Supplied records:
-- pv_equiv track=rewrite | github.com/halexandru11/experimental-analysis-of-algorithms | h5/ex2_plots.py | _binary_search_with_cost
-- ===== SOURCE A (Python) =====
-- def _binary_search_with_cost(arr: list[int], x: int) -> tuple[bool, int]:
--     left = 0
--     right = len(arr) - 1
--     cost = 0
--
--     while left <= right:
--         mid = (left + right) // 2
--         cost += 1
--         if arr[mid] == x:
--             return True, cost
--         if arr[mid] < x:
--             left = mid + 1
--         else:
--             right = mid - 1
--
--     return False, cost
-- ===== SOURCE B (Python) =====
-- def _binary_search_with_cost(arr: list[int], x: int) -> tuple[bool, int]:
--     # Recursive divide-and-conquer on (lo, size) instead of A's iterative (left, right) loop.
--     def go(lo: int, n: int, cost: int) -> tuple[bool, int]:
--         if n <= 0:
--             return False, cost
--         half = (n - 1) // 2
--         mid = lo + half
--         cost += 1
--         if arr[mid] == x:
--             return True, cost
--         if arr[mid] < x:
--             return go(mid + 1, n - half - 1, cost)
--         return go(lo, half, cost)
--
--     return go(0, len(arr), 0)
-- ===== Notes on version B (the rewrite author's own statement) =====
-- stated objective: alternative
-- what changed: Replaced the imperative while-loop over a (left, right) index pair with a recursive divide-and-conquer helper over a (lo, size) window, computing the midpoint as lo + (size-1)//2.
import Mathlib
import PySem

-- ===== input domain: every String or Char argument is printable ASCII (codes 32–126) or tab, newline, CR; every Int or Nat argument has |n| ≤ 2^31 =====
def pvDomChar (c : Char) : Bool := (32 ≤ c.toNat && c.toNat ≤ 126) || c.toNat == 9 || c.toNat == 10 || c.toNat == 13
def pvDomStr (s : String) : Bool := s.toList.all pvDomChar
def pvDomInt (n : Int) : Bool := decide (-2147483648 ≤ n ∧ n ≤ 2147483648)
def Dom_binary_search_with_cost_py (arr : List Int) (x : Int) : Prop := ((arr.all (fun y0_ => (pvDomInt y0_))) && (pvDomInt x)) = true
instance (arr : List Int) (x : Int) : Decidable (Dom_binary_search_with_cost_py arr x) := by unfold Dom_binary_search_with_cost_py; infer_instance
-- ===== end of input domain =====

-- B replaces A's while-loop over (left, right) with a recursive divide-and-conquer over a (lo, size) window; same results, same cost count (objective: alternative).

-- ===== PORT A =====
-- A's while-loop: state (left, right, cost); arr[mid] is always in range when the loop body runs, so pyGetD's default is never used.
def pyLoopA (arr : List Int) (x : Int) (left right cost : Int) : Bool × Int :=
  if _h : left ≤ right then
    let mid := PySem.Int.floordiv (left + right) 2
    let v := PySem.List.pyGetD arr mid 0
    if v == x then (true, cost + 1)
    else if v < x then pyLoopA arr x (mid + 1) right (cost + 1)
    else pyLoopA arr x left (mid - 1) (cost + 1)
  else (false, cost)
termination_by (right + 1 - left).toNat
decreasing_by
  · have := PySem.Int.floordiv_two_mid_bounds (lo := left) (hi := right) _h
    omega
  · have := PySem.Int.floordiv_two_mid_bounds (lo := left) (hi := right) _h
    omega

def binary_search_with_cost_py (arr : List Int) (x : Int) : Bool × Int :=
  pyLoopA arr x 0 ((arr.length : Int) - 1) 0

-- ===== PORT B =====
-- B's recursive helper go(lo, n, cost) over a window of size n starting at lo.
def pyGoB (arr : List Int) (x : Int) (lo n cost : Int) : Bool × Int :=
  if _h : n ≤ 0 then (false, cost)
  else
    let half := PySem.Int.floordiv (n - 1) 2
    let mid := lo + half
    let v := PySem.List.pyGetD arr mid 0
    if v == x then (true, cost + 1)
    else if v < x then pyGoB arr x (mid + 1) (n - half - 1) (cost + 1)
    else pyGoB arr x lo half (cost + 1)
termination_by n.toNat
decreasing_by
  · have := PySem.Int.floordiv_two_mid_bounds (lo := (0:Int)) (hi := n - 1) (by omega)
    simp only [zero_add] at this; omega
  · have := PySem.Int.floordiv_two_mid_bounds (lo := (0:Int)) (hi := n - 1) (by omega)
    simp only [zero_add] at this; omega

def binary_search_with_cost_py_alt (arr : List Int) (x : Int) : Bool × Int :=
  pyGoB arr x 0 (arr.length : Int) 0

-- ===== PRECONDITION & SPEC =====
def Spec_binary_search_with_cost_py (arr : List Int) (x : Int) (out : Bool × Int) : Prop := out = binary_search_with_cost_py_alt arr x
instance (arr : List Int) (x : Int) (out : Bool × Int) : Decidable (Spec_binary_search_with_cost_py arr x out) := by unfold Spec_binary_search_with_cost_py; infer_instance

-- ===== CLAIM (what is proved, stated in full; the proofs are below) =====
def Claim_equal_binary_search_with_cost_py : Prop := ∀ (arr : List Int) (x : Int), Dom_binary_search_with_cost_py arr x → Spec_binary_search_with_cost_py arr x (binary_search_with_cost_py arr x)

-- ===== LEMMAS AND PROOFS =====

-- A's loop on (left, right) equals B's recursion on (left, right + 1 - left): the two midpoints
-- coincide ((left+right)//2 = left + (right-left)//2) and the windows shrink in lock-step.
theorem pyLoopA_eq_pyGoB (arr : List Int) (x : Int) :
    ∀ (k : Nat) (left right cost : Int), (right + 1 - left).toNat ≤ k →
      pyLoopA arr x left right cost = pyGoB arr x left (right + 1 - left) cost := by
  intro k
  induction k with
  | zero =>
    intro left right cost hk
    rw [pyLoopA, pyGoB]
    rw [dif_neg (by omega), dif_pos (by omega)]
  | succ k ih =>
    intro left right cost hk
    rw [pyLoopA, pyGoB]
    by_cases h : left ≤ right
    · rw [dif_pos h, dif_neg (by omega)]
      have hmid : PySem.Int.floordiv (left + right) 2
          = left + PySem.Int.floordiv (right + 1 - left - 1) 2 := by
        rw [PySem.Int.floordiv_eq_ediv_of_pos (by omega),
            PySem.Int.floordiv_eq_ediv_of_pos (by omega)]
        omega
      have hb := PySem.Int.floordiv_two_mid_bounds (lo := left) (hi := right) h
      simp only [← hmid]
      split
      · rfl
      · split
        · rw [ih _ _ _ (by omega)]
          congr 1
          rw [PySem.Int.floordiv_eq_ediv_of_pos (by omega)] at *
          omega
        · rw [ih _ _ _ (by omega)]
          congr 1
          rw [PySem.Int.floordiv_eq_ediv_of_pos (by omega)] at *
          omega
    · rw [dif_neg h, dif_pos (by omega)]

-- ===== VERDICT (by name: the statement is the Claim_ definition above) =====
theorem binary_search_with_cost_py_spec : Claim_equal_binary_search_with_cost_py := by
  intro arr x _
  unfold Spec_binary_search_with_cost_py binary_search_with_cost_py binary_search_with_cost_py_alt
  have := pyLoopA_eq_pyGoB arr x ((arr.length : Int) - 1 + 1 - 0).toNat 0 ((arr.length : Int) - 1) 0 (le_refl _)
  simpa using this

Task: Begin with the first line of the records and reproduce each line as is, ending with the line that holds "go(0, len(arr), 0)".

Solution to this task:
-- pv_equiv track=rewrite | github.com/halexandru11/experimental-analysis-of-algorithms | h5/ex2_plots.py | _binary_search_with_cost
-- ===== SOURCE A (Python) =====
-- def _binary_search_with_cost(arr: list[int], x: int) -> tuple[bool, int]:
--     left = 0
--     right = len(arr) - 1
--     cost = 0
--
--     while left <= right:
--         mid = (left + right) // 2
--         cost += 1
--         if arr[mid] == x:
--             return True, cost
--         if arr[mid] < x:
--             left = mid + 1
--         else:
--             right = mid - 1
--
--     return False, cost
-- ===== SOURCE B (Python) =====
-- def _binary_search_with_cost(arr: list[int], x: int) -> tuple[bool, int]:
--     # Recursive divide-and-conquer on (lo, size) instead of A's iterative (left, right) loop.
--     def go(lo: int, n: int, cost: int) -> tuple[bool, int]:
--         if n <= 0:
--             return False, cost
--         half = (n - 1) // 2
--         mid = lo + half
--         cost += 1
--         if arr[mid] == x:
--             return True, cost
--         if arr[mid] < x:
--             return go(mid + 1, n - half - 1, cost)
--         return go(lo, half, cost)
--
--     return go(0, len(arr), 0)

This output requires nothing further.